The task: Quote every line from the top of the listing down to and including the line that contains "obtain ⟨row, _, rfl⟩".

Input data:
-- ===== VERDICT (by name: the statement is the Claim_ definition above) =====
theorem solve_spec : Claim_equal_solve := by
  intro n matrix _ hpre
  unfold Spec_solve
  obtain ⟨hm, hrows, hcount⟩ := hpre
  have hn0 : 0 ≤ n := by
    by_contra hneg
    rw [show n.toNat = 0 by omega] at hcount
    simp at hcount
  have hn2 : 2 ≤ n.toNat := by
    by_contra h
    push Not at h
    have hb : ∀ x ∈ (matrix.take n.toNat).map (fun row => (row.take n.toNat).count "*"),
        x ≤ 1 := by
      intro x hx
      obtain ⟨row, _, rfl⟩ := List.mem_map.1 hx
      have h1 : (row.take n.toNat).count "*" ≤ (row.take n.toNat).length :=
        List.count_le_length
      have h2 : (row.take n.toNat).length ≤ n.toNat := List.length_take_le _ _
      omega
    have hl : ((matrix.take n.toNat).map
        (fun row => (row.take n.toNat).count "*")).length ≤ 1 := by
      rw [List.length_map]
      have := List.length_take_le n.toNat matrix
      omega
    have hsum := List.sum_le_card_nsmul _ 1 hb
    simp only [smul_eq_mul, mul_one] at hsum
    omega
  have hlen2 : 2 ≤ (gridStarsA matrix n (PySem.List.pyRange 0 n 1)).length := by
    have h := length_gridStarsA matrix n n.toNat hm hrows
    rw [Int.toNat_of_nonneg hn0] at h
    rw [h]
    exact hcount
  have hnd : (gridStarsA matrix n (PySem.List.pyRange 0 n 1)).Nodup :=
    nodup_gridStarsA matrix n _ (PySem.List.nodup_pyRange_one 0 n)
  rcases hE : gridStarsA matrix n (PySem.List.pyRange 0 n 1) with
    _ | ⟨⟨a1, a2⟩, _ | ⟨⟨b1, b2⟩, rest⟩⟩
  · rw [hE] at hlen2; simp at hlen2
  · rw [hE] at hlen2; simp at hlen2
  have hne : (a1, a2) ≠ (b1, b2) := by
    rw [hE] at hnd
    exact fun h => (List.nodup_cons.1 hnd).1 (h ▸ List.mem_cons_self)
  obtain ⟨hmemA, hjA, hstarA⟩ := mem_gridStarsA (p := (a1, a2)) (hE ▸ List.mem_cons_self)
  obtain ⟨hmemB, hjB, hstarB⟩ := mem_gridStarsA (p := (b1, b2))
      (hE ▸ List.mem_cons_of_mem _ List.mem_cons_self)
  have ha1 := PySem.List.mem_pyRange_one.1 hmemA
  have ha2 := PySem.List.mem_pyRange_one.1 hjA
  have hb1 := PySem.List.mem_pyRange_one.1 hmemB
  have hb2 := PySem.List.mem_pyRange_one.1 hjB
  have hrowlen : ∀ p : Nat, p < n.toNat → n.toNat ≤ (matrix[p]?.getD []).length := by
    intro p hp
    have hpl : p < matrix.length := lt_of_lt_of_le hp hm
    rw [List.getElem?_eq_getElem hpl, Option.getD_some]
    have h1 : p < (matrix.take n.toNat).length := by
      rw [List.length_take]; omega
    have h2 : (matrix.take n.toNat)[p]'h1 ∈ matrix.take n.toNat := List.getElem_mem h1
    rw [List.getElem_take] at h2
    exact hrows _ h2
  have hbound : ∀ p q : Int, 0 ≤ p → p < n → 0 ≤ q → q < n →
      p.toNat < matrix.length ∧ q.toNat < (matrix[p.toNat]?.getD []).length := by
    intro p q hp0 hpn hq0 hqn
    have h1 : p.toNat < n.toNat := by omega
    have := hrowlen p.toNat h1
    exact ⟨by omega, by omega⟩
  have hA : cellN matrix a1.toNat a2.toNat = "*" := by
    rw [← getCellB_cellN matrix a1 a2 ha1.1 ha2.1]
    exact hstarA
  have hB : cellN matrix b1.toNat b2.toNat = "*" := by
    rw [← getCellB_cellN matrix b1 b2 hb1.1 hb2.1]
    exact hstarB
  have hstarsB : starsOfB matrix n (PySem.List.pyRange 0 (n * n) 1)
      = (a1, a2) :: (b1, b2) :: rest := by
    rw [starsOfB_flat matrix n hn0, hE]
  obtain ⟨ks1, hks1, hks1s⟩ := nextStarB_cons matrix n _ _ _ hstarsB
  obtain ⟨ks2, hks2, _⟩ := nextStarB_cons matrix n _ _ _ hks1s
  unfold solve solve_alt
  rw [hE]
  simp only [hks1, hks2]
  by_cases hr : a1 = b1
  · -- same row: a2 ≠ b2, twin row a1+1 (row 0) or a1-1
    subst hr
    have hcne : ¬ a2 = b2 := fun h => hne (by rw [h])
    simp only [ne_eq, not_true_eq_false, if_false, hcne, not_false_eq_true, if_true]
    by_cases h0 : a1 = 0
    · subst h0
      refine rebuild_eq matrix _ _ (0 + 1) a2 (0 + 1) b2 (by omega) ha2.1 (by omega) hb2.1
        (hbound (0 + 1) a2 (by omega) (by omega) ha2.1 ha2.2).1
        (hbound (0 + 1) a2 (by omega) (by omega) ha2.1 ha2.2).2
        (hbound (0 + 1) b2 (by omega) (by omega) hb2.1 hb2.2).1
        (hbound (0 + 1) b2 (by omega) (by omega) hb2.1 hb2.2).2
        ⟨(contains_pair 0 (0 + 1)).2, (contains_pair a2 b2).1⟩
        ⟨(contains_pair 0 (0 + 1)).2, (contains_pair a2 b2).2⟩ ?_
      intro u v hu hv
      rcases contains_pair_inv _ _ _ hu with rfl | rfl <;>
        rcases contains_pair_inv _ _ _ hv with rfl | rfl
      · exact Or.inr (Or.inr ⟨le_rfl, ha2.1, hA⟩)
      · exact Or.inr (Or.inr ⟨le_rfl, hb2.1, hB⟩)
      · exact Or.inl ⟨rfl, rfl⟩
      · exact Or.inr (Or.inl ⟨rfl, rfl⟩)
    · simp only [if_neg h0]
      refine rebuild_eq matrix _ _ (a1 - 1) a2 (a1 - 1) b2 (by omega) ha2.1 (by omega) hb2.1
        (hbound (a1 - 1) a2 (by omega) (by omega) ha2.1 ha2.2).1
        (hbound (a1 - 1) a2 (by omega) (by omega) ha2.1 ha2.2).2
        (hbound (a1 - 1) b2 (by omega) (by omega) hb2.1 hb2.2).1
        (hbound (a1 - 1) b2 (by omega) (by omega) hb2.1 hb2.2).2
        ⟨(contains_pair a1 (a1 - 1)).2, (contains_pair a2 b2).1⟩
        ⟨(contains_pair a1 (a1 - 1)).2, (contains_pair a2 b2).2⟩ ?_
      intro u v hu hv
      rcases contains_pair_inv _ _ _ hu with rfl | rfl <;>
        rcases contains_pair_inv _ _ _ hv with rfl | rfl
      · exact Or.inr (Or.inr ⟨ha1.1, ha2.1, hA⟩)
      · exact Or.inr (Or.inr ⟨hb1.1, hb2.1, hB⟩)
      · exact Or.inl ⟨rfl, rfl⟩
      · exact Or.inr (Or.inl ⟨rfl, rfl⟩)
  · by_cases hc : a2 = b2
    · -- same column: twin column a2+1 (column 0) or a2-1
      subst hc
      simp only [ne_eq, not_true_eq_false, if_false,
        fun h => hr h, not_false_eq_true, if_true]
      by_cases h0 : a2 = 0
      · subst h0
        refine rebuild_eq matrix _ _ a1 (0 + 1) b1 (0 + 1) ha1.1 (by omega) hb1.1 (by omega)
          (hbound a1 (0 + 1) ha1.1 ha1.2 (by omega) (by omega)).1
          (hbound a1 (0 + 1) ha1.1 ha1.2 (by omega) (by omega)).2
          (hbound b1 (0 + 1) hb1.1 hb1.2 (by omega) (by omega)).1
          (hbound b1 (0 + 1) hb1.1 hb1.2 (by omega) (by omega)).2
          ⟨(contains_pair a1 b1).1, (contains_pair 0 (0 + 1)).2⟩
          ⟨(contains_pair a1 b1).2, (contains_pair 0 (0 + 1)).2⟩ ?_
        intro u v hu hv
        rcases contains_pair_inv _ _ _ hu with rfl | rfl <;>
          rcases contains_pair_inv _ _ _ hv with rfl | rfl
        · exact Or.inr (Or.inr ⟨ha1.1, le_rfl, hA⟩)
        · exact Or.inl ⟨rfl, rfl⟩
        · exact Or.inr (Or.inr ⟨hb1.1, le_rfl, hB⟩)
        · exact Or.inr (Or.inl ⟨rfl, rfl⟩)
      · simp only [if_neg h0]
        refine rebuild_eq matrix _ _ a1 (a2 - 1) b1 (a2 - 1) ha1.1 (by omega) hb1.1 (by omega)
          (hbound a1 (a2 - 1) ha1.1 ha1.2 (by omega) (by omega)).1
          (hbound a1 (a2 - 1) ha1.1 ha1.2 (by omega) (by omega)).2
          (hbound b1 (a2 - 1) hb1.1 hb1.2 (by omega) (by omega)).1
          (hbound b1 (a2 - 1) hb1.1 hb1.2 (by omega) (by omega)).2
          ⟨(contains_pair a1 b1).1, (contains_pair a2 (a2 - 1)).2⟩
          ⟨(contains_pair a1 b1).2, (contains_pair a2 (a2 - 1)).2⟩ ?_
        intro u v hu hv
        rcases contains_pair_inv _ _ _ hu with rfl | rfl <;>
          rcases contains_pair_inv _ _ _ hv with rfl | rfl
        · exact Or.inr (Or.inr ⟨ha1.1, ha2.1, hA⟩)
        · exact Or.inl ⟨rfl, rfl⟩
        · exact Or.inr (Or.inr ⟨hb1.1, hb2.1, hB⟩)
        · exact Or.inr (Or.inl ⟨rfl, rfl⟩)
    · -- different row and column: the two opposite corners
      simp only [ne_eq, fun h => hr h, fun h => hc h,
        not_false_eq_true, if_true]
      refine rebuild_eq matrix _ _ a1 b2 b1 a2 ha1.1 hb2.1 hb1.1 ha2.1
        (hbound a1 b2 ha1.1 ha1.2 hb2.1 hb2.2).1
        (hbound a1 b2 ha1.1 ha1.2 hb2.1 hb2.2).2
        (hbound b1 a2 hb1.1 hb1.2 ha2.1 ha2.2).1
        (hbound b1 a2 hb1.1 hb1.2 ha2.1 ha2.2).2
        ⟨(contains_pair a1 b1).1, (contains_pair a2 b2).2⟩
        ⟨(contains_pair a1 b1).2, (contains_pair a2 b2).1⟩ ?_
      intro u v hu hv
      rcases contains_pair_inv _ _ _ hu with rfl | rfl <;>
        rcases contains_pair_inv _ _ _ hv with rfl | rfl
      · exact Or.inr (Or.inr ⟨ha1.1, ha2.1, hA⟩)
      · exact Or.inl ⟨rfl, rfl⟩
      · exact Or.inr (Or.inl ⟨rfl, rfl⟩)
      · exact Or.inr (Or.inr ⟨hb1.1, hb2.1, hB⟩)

Task solution:
-- ===== VERDICT (by name: the statement is the Claim_ definition above) =====
theorem solve_spec : Claim_equal_solve := by
  intro n matrix _ hpre
  unfold Spec_solve
  obtain ⟨hm, hrows, hcount⟩ := hpre
  have hn0 : 0 ≤ n := by
    by_contra hneg
    rw [show n.toNat = 0 by omega] at hcount
    simp at hcount
  have hn2 : 2 ≤ n.toNat := by
    by_contra h
    push Not at h
    have hb : ∀ x ∈ (matrix.take n.toNat).map (fun row => (row.take n.toNat).count "*"),
        x ≤ 1 := by
      intro x hx
      obtain ⟨row, _, rfl⟩ := List.mem_map.1 hx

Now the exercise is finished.